Top of RECORDS PROVIDED
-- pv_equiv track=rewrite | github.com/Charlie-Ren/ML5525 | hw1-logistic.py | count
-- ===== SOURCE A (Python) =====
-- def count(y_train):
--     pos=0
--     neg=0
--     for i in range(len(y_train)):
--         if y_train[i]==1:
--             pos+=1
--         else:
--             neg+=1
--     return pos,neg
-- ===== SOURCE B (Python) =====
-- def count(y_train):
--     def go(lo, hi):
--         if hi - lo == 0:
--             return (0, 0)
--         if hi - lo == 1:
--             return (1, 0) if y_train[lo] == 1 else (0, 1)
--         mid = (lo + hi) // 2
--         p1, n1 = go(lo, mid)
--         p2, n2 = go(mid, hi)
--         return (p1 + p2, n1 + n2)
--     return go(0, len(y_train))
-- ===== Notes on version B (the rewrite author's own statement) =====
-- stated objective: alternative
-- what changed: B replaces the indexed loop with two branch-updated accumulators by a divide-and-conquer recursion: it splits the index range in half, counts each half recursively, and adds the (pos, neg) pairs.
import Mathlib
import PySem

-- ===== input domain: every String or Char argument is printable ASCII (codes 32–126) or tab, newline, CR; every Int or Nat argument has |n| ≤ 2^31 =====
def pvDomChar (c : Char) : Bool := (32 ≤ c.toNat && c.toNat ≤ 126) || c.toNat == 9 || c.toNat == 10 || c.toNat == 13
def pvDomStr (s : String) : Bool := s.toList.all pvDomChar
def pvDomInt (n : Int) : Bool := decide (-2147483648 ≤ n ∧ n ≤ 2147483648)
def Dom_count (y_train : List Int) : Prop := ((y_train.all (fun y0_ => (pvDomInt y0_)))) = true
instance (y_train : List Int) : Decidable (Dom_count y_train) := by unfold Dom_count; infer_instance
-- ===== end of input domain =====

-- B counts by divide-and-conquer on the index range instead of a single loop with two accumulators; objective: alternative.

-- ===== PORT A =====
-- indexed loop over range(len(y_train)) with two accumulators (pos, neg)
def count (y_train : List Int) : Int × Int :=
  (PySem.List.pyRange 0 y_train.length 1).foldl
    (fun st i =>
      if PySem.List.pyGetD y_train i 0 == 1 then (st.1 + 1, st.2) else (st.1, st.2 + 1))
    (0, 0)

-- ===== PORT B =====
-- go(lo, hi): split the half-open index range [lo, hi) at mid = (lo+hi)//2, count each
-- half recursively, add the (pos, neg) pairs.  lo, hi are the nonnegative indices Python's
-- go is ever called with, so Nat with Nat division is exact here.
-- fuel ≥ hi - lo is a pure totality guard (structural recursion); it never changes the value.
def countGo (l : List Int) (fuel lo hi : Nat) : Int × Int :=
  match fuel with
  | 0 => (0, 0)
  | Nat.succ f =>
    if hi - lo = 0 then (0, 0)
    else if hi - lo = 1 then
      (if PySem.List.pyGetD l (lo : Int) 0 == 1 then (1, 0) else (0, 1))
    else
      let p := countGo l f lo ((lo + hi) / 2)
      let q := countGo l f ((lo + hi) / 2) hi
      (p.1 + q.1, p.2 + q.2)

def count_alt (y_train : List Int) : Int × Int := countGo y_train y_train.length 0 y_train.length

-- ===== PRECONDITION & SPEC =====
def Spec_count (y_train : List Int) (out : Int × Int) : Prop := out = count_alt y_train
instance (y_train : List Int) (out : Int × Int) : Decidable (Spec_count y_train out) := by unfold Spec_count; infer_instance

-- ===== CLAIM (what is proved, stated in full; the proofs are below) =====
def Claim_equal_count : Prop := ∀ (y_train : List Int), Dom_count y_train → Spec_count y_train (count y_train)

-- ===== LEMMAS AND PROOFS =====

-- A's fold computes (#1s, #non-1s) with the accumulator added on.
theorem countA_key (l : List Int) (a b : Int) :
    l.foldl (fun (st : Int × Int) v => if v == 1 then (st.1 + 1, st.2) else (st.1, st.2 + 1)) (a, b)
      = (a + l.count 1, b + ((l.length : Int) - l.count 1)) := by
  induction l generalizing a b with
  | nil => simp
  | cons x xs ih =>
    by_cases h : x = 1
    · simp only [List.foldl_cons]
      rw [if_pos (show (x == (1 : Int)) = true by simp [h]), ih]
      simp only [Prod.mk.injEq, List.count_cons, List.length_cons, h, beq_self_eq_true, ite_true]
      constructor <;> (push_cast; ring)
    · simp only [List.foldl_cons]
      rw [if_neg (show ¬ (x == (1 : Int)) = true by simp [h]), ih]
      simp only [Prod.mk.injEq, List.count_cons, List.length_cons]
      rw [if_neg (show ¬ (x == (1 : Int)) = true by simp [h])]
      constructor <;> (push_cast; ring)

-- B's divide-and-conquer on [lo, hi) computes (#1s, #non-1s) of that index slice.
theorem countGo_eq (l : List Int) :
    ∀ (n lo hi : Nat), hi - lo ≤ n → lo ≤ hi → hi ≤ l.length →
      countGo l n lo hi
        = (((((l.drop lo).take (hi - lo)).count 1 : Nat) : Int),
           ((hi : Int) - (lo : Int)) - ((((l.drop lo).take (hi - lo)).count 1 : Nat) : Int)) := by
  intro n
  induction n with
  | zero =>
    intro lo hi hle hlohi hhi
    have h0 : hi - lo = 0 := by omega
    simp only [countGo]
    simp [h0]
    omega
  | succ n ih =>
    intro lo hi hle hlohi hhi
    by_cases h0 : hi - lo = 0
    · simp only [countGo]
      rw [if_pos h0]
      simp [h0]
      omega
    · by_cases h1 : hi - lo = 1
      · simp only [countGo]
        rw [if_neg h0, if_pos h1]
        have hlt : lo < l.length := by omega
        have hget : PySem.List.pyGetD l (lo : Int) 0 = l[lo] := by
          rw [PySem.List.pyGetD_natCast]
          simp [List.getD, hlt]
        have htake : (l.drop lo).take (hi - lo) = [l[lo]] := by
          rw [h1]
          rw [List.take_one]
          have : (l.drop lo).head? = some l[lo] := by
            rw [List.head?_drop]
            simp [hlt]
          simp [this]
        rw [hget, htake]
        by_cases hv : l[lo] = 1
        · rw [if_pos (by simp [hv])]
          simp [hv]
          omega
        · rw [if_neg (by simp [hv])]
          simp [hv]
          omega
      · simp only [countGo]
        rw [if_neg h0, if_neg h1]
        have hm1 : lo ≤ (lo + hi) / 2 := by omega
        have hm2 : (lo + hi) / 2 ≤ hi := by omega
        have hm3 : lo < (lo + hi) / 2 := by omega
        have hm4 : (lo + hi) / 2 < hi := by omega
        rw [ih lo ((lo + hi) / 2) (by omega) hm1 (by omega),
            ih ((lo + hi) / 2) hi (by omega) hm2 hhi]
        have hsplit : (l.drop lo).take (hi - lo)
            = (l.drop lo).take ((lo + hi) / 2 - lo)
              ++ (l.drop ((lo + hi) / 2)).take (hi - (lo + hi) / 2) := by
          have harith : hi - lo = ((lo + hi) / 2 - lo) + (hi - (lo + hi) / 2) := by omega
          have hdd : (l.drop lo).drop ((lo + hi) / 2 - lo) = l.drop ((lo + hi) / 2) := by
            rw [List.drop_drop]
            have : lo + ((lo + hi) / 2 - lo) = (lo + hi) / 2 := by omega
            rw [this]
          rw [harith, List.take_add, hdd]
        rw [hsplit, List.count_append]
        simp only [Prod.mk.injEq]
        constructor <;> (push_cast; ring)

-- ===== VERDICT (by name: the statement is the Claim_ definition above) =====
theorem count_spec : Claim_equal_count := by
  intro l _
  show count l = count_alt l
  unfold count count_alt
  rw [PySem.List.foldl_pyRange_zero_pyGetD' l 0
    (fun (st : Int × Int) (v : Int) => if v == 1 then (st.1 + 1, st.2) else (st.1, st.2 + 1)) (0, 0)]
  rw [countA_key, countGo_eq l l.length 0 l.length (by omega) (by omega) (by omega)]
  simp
Bottom of RECORDS PROVIDED
DESCRIPTION OF THE TASK = In the entries above, find the line with "-- ===== PORT B" and the line with "-- go is ever", then set down exactly those two and every line between them, nothing else.

RESPONSE AREA =
-- ===== PORT B =====
-- go(lo, hi): split the half-open index range [lo, hi) at mid = (lo+hi)//2, count each
-- half recursively, add the (pos, neg) pairs.  lo, hi are the nonnegative indices Python's
-- go is ever called with, so Nat with Nat division is exact here.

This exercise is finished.